Stored data entries
-- -- --

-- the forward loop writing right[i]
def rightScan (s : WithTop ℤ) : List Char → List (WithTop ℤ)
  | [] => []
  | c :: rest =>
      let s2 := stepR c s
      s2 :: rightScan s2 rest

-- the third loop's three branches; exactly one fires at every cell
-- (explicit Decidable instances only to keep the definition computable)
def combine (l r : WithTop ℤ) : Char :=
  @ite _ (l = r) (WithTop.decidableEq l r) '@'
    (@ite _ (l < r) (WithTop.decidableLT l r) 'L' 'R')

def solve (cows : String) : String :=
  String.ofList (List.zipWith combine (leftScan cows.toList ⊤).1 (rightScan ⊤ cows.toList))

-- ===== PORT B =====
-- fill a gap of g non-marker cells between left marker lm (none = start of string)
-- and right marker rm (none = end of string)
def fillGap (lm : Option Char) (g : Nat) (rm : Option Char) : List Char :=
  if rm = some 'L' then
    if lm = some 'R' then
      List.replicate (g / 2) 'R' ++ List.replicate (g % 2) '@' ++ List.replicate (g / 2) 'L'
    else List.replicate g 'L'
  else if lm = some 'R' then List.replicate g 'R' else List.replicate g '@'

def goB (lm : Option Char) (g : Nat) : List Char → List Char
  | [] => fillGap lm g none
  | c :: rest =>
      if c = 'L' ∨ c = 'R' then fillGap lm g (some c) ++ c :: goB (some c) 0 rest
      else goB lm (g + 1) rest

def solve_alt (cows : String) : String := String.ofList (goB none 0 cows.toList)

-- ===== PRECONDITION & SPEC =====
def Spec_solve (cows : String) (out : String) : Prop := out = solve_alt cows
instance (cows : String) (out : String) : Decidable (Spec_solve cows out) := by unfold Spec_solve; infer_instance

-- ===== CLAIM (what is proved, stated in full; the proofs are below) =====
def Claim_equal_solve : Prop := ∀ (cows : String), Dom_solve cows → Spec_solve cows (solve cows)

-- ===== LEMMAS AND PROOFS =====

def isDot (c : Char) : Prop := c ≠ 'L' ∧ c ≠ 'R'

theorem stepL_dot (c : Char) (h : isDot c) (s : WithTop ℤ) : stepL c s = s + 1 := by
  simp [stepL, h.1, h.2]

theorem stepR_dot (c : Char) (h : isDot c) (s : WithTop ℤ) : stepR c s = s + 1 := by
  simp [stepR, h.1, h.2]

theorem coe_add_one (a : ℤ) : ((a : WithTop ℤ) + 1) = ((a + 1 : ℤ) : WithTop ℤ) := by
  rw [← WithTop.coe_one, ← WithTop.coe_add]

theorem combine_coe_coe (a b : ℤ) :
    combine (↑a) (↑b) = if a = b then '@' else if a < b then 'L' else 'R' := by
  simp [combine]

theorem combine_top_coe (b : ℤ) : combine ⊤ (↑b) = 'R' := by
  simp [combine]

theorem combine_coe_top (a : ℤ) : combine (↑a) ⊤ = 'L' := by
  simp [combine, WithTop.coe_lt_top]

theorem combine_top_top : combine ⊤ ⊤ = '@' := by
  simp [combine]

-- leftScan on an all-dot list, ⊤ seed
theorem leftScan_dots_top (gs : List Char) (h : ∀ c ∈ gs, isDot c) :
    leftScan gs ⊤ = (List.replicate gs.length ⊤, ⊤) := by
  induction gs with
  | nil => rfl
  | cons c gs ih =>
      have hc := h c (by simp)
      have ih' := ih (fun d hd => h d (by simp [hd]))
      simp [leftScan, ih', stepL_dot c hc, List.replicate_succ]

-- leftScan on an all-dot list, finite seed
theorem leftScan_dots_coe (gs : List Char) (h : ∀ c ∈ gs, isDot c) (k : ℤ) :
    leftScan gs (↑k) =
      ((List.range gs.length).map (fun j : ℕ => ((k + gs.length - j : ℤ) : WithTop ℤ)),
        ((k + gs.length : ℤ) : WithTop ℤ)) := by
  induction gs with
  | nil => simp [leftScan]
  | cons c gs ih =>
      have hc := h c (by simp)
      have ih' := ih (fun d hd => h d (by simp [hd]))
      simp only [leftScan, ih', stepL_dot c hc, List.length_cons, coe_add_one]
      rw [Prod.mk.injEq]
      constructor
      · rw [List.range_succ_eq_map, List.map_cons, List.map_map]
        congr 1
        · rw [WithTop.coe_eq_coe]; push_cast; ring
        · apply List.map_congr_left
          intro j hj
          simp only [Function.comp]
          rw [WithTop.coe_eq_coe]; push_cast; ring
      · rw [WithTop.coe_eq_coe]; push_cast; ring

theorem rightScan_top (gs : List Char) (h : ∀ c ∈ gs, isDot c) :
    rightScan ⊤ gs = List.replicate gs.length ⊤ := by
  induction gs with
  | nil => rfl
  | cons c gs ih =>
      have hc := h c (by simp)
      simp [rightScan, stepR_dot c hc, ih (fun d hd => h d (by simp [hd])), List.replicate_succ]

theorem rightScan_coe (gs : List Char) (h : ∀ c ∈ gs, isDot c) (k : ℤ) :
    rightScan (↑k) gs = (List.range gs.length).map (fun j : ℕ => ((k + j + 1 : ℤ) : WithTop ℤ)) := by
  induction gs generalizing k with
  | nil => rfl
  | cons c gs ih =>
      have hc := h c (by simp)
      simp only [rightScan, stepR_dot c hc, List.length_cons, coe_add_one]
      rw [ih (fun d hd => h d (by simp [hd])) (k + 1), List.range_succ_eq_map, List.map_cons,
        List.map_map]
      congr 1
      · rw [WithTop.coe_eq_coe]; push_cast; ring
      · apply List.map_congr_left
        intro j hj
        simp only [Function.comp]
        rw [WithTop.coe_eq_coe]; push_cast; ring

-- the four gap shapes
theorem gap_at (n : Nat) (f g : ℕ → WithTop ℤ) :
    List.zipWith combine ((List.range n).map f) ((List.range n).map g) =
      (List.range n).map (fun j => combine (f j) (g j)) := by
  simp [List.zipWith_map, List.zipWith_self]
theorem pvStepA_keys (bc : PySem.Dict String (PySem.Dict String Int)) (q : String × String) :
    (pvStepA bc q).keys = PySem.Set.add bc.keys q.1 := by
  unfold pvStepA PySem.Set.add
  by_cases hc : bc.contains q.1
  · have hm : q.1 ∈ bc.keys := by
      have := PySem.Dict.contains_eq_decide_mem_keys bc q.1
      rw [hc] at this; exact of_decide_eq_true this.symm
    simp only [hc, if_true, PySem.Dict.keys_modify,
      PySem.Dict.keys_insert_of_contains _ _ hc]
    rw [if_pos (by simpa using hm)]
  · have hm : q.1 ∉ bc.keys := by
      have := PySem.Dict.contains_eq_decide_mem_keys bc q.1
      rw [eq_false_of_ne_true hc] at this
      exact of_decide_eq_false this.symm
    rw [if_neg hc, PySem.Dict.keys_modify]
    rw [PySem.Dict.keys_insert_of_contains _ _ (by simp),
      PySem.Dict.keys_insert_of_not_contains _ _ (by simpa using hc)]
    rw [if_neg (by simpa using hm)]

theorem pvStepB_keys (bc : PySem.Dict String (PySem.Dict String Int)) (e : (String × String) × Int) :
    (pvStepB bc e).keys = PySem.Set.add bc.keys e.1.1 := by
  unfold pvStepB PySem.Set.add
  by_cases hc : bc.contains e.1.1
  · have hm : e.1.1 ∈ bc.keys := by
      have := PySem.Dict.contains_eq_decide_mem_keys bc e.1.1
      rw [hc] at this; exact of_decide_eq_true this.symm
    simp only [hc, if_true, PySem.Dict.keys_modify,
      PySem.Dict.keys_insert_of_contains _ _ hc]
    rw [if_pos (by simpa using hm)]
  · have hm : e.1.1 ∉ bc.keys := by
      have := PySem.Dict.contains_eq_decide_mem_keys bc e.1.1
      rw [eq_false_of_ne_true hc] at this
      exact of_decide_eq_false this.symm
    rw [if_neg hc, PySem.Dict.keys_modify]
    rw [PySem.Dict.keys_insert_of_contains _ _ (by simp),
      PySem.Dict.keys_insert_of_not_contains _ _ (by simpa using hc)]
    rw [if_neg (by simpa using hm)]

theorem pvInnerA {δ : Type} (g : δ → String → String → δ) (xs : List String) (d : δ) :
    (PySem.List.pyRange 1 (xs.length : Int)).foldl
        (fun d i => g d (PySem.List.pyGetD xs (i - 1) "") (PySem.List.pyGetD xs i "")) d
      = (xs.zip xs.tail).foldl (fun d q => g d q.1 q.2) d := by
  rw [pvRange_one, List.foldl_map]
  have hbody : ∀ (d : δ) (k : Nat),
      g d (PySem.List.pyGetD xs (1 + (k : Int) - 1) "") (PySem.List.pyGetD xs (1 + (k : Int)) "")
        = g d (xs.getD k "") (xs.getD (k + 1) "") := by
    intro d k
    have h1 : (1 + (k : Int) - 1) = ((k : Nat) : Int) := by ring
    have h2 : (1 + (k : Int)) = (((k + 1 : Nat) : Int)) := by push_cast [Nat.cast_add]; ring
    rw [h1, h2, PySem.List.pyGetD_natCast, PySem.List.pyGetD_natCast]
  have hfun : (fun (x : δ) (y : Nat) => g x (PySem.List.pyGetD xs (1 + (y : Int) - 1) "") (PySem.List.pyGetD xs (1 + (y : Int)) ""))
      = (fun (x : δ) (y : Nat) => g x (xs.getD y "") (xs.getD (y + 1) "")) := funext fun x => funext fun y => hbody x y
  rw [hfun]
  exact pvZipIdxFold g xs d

-- -- --

Among the entries above, copy exactly only the lines starting with the one containing "fillGap lm g none" and going through the one containing "def solve_alt (cows", both ends included.

  | [] => fillGap lm g none
  | c :: rest =>
      if c = 'L' ∨ c = 'R' then fillGap lm g (some c) ++ c :: goB (some c) 0 rest
      else goB lm (g + 1) rest

def solve_alt (cows : String) : String := String.ofList (goB none 0 cows.toList)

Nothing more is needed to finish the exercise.